> _What you should do_:
Of the entries below, copy only those lines that contain the word "mapBoardB".

Provided data START

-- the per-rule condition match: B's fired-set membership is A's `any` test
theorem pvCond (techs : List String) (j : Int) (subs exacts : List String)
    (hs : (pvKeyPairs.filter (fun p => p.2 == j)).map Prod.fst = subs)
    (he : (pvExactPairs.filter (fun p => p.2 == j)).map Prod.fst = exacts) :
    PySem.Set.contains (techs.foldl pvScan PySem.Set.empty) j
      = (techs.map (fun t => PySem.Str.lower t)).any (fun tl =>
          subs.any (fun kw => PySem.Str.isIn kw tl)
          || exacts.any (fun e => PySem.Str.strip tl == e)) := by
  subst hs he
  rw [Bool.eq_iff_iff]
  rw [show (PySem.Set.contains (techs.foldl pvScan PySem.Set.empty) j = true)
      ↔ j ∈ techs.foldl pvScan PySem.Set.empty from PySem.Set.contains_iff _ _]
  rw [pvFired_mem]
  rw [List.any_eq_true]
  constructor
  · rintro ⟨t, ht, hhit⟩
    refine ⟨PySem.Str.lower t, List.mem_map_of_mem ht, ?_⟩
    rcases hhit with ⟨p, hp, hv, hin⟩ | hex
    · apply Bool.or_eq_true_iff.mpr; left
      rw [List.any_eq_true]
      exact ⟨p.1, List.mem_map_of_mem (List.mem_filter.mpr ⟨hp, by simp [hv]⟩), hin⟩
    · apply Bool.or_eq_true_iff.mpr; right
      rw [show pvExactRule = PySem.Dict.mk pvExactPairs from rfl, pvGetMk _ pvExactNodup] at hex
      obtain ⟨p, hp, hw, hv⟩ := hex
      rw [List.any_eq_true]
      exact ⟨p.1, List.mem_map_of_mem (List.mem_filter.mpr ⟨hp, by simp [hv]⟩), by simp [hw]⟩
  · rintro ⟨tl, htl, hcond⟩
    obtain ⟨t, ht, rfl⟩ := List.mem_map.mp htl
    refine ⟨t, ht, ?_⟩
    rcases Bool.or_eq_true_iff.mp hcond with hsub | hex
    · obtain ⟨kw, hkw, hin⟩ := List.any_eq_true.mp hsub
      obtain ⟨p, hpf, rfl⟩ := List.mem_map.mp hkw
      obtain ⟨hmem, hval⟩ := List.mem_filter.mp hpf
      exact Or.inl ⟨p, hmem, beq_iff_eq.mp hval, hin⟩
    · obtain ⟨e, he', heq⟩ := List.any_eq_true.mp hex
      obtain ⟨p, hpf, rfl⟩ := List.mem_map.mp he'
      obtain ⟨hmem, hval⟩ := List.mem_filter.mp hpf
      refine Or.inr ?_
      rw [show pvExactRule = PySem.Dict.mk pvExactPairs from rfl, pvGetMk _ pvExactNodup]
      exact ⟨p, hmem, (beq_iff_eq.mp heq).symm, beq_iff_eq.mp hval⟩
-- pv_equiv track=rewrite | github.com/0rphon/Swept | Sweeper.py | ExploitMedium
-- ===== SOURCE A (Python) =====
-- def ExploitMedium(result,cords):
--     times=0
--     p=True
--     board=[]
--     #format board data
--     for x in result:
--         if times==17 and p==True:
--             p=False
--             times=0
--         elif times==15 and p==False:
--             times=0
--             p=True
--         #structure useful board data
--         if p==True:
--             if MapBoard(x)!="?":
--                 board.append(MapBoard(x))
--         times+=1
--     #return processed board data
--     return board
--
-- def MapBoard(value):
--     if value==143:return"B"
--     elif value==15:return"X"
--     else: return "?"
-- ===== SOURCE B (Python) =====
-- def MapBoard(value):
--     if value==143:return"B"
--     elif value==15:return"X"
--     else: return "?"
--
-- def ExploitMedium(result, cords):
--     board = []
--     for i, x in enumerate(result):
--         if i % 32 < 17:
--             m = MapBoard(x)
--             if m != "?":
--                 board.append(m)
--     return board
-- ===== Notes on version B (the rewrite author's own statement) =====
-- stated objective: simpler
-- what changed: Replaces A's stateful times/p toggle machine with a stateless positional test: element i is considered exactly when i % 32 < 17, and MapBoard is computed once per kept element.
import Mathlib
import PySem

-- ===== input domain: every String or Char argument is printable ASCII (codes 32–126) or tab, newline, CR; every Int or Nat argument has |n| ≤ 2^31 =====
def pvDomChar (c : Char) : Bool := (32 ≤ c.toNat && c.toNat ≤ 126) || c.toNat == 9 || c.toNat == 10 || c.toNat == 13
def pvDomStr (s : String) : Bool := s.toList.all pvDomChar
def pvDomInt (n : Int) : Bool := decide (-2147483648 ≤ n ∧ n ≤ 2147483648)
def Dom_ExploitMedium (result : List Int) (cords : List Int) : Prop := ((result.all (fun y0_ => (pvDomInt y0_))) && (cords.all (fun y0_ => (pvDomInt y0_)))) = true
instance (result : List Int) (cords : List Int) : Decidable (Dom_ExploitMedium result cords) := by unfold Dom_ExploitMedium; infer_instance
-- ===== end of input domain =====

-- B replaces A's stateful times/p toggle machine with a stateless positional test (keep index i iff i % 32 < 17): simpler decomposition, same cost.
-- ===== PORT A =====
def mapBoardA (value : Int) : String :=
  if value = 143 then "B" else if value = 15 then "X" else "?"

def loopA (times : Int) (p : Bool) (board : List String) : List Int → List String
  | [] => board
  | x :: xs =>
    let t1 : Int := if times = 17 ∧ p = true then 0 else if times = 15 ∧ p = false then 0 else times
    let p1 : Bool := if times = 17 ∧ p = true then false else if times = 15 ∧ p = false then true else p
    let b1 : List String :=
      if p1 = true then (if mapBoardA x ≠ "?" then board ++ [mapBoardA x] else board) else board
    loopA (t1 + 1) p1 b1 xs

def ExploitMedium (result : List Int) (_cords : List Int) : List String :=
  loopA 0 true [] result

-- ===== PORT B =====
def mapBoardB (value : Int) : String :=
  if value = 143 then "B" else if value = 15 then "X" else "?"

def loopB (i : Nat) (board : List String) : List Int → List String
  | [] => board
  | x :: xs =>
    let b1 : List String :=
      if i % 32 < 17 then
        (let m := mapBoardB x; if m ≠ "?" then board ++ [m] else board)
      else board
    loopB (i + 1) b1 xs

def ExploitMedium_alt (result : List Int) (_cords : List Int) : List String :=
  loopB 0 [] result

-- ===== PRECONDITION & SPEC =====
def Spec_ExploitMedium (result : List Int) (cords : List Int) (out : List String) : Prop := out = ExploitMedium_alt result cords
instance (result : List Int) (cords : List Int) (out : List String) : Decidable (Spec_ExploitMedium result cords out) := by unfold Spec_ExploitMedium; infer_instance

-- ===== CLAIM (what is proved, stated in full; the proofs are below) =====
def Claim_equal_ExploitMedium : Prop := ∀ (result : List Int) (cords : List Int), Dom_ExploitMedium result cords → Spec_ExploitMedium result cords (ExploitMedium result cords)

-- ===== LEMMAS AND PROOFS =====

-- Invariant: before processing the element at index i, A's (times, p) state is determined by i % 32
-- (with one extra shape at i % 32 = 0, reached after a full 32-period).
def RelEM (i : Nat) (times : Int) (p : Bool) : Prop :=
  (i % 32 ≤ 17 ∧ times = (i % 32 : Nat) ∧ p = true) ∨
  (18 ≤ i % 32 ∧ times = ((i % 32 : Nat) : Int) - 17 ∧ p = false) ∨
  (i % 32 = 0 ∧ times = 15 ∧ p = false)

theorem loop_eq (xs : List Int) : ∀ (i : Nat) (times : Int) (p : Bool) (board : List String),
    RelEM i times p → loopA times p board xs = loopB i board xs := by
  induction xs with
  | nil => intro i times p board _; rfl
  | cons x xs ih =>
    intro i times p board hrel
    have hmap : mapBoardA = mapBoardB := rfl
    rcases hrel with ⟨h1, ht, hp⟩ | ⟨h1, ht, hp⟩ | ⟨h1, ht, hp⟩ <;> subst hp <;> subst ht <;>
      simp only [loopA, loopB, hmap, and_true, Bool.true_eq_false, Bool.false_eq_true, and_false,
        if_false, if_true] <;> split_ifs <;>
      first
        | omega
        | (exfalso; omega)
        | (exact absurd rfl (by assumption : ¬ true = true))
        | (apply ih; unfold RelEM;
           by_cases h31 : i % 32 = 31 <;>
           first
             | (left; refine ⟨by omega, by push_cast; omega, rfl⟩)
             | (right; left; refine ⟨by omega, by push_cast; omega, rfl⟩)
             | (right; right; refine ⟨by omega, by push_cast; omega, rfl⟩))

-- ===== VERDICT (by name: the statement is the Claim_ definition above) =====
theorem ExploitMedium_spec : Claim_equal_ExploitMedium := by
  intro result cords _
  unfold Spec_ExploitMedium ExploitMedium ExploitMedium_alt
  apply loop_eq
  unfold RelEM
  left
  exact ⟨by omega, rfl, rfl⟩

Provided data END

> _Answer to this task_:
def mapBoardB (value : Int) : String :=
        (let m := mapBoardB x; if m ≠ "?" then board ++ [m] else board)
    have hmap : mapBoardA = mapBoardB := rfl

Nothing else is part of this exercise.